START GIVEN RECORDS
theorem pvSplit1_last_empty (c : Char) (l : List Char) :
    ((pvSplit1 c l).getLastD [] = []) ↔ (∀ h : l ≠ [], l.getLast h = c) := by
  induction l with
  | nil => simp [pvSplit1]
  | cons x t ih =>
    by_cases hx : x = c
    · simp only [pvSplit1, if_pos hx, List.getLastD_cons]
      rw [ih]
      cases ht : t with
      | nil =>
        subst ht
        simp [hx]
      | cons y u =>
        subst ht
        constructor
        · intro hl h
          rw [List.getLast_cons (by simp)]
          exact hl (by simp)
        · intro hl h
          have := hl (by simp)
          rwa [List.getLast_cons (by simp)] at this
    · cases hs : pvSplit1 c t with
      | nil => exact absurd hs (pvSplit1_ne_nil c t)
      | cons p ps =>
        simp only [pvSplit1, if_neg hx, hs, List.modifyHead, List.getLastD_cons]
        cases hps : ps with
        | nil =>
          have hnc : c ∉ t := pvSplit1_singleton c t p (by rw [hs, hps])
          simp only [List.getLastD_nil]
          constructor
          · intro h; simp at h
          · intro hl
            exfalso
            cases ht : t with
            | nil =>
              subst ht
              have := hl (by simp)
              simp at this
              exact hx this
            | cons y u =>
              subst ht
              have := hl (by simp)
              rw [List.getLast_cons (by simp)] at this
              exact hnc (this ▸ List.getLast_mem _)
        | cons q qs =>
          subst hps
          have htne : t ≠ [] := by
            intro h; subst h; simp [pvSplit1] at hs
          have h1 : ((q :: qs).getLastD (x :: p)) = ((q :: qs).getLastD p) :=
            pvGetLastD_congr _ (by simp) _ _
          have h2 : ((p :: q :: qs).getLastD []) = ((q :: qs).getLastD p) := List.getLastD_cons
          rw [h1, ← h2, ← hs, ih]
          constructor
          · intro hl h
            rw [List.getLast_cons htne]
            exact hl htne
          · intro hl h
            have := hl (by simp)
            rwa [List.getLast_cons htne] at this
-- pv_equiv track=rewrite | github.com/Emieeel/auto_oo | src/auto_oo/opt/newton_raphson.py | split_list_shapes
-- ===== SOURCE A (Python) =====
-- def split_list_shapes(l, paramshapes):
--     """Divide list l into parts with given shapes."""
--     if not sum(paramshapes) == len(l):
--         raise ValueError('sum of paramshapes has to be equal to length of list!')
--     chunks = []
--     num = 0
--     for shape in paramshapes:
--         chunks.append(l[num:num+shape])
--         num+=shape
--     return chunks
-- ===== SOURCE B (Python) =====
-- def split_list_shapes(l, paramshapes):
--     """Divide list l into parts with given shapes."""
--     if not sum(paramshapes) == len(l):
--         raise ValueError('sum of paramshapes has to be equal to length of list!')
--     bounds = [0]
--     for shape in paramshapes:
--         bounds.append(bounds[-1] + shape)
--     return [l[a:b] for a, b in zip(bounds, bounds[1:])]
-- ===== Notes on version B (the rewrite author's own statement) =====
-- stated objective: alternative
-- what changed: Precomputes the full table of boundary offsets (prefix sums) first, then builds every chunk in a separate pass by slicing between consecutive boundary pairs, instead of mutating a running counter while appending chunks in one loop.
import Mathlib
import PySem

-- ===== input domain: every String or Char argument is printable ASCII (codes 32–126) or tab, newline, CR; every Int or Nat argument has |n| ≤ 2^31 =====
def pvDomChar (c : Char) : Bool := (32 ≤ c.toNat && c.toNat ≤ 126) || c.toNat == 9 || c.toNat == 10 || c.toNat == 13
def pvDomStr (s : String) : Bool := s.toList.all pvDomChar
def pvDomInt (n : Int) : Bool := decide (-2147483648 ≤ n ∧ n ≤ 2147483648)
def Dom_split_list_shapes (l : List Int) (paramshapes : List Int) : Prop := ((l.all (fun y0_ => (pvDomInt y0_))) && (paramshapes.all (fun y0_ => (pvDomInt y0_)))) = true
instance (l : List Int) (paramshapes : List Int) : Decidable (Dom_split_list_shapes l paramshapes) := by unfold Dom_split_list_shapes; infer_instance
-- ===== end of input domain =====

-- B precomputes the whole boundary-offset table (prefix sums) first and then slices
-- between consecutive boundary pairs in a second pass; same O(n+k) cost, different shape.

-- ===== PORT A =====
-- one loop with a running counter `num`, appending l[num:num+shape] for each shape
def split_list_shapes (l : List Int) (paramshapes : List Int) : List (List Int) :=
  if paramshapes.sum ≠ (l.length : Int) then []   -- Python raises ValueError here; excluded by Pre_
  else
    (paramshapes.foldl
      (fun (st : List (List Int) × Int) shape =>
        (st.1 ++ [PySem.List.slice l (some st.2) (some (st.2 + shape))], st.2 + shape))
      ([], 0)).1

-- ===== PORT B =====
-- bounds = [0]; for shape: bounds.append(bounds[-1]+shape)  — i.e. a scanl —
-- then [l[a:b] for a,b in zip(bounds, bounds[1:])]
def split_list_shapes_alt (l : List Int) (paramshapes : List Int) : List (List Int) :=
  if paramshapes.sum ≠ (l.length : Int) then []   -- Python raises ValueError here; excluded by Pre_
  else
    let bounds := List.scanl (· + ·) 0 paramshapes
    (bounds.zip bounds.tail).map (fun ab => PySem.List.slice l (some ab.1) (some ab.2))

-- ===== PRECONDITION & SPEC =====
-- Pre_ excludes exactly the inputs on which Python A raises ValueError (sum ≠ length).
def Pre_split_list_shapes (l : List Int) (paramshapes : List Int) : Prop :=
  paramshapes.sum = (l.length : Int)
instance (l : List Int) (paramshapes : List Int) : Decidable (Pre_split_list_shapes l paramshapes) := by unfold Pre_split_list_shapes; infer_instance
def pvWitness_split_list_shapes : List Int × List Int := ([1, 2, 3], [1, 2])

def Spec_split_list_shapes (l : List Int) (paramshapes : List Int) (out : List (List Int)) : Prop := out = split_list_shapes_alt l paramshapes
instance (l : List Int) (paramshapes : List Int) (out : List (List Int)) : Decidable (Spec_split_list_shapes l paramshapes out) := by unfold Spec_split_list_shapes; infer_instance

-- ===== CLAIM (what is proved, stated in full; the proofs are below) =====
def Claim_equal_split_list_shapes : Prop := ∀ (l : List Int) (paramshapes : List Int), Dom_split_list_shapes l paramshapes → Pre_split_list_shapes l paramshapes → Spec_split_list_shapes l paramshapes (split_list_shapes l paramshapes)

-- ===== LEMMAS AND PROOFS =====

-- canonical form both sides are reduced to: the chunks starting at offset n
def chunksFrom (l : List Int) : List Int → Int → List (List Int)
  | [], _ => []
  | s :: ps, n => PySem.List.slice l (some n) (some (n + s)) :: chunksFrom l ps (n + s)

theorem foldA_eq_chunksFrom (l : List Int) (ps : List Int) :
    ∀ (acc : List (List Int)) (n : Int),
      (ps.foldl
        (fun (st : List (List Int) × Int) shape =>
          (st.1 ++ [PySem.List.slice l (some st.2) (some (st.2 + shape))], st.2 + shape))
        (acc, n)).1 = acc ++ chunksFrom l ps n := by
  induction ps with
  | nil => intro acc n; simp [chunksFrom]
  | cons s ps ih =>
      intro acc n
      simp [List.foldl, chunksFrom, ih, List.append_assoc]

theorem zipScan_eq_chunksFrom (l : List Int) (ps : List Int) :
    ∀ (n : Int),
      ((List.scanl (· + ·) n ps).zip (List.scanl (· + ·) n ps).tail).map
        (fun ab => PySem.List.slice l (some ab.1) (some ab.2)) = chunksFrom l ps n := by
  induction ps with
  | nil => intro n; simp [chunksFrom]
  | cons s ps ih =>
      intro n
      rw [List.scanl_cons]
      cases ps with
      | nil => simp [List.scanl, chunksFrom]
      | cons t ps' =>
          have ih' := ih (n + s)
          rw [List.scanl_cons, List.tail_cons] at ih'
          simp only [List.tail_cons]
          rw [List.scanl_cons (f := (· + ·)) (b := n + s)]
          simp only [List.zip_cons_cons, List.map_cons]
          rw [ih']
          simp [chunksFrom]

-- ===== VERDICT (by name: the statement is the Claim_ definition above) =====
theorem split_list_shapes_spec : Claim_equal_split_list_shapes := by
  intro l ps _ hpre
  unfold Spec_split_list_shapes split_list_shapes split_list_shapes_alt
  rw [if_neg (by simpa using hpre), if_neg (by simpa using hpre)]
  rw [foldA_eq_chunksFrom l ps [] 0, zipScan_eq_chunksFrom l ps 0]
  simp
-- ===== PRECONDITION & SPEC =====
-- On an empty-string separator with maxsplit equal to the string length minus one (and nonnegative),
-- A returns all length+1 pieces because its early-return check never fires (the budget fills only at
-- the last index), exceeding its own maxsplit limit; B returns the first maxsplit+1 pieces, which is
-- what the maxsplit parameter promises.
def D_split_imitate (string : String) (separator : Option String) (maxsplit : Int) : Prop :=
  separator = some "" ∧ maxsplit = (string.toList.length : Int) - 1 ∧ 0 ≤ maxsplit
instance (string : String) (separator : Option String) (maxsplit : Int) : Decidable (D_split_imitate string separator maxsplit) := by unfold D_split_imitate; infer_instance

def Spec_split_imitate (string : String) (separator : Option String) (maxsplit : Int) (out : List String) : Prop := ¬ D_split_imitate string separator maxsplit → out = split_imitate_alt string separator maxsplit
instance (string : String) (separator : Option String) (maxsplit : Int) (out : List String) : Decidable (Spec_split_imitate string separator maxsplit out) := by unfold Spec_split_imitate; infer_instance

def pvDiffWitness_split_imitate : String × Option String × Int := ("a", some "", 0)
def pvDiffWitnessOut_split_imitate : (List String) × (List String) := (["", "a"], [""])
END GIVEN RECORDS
**AIM OF THE TASK**:
Take the records above and return, word for word, only the lines that fall from the line with "def D_split_imitate (string" to the line with "separator = some", both of them included.

**EXPECTED OUTPUT**:
def D_split_imitate (string : String) (separator : Option String) (maxsplit : Int) : Prop :=
  separator = some "" ∧ maxsplit = (string.toList.length : Int) - 1 ∧ 0 ≤ maxsplit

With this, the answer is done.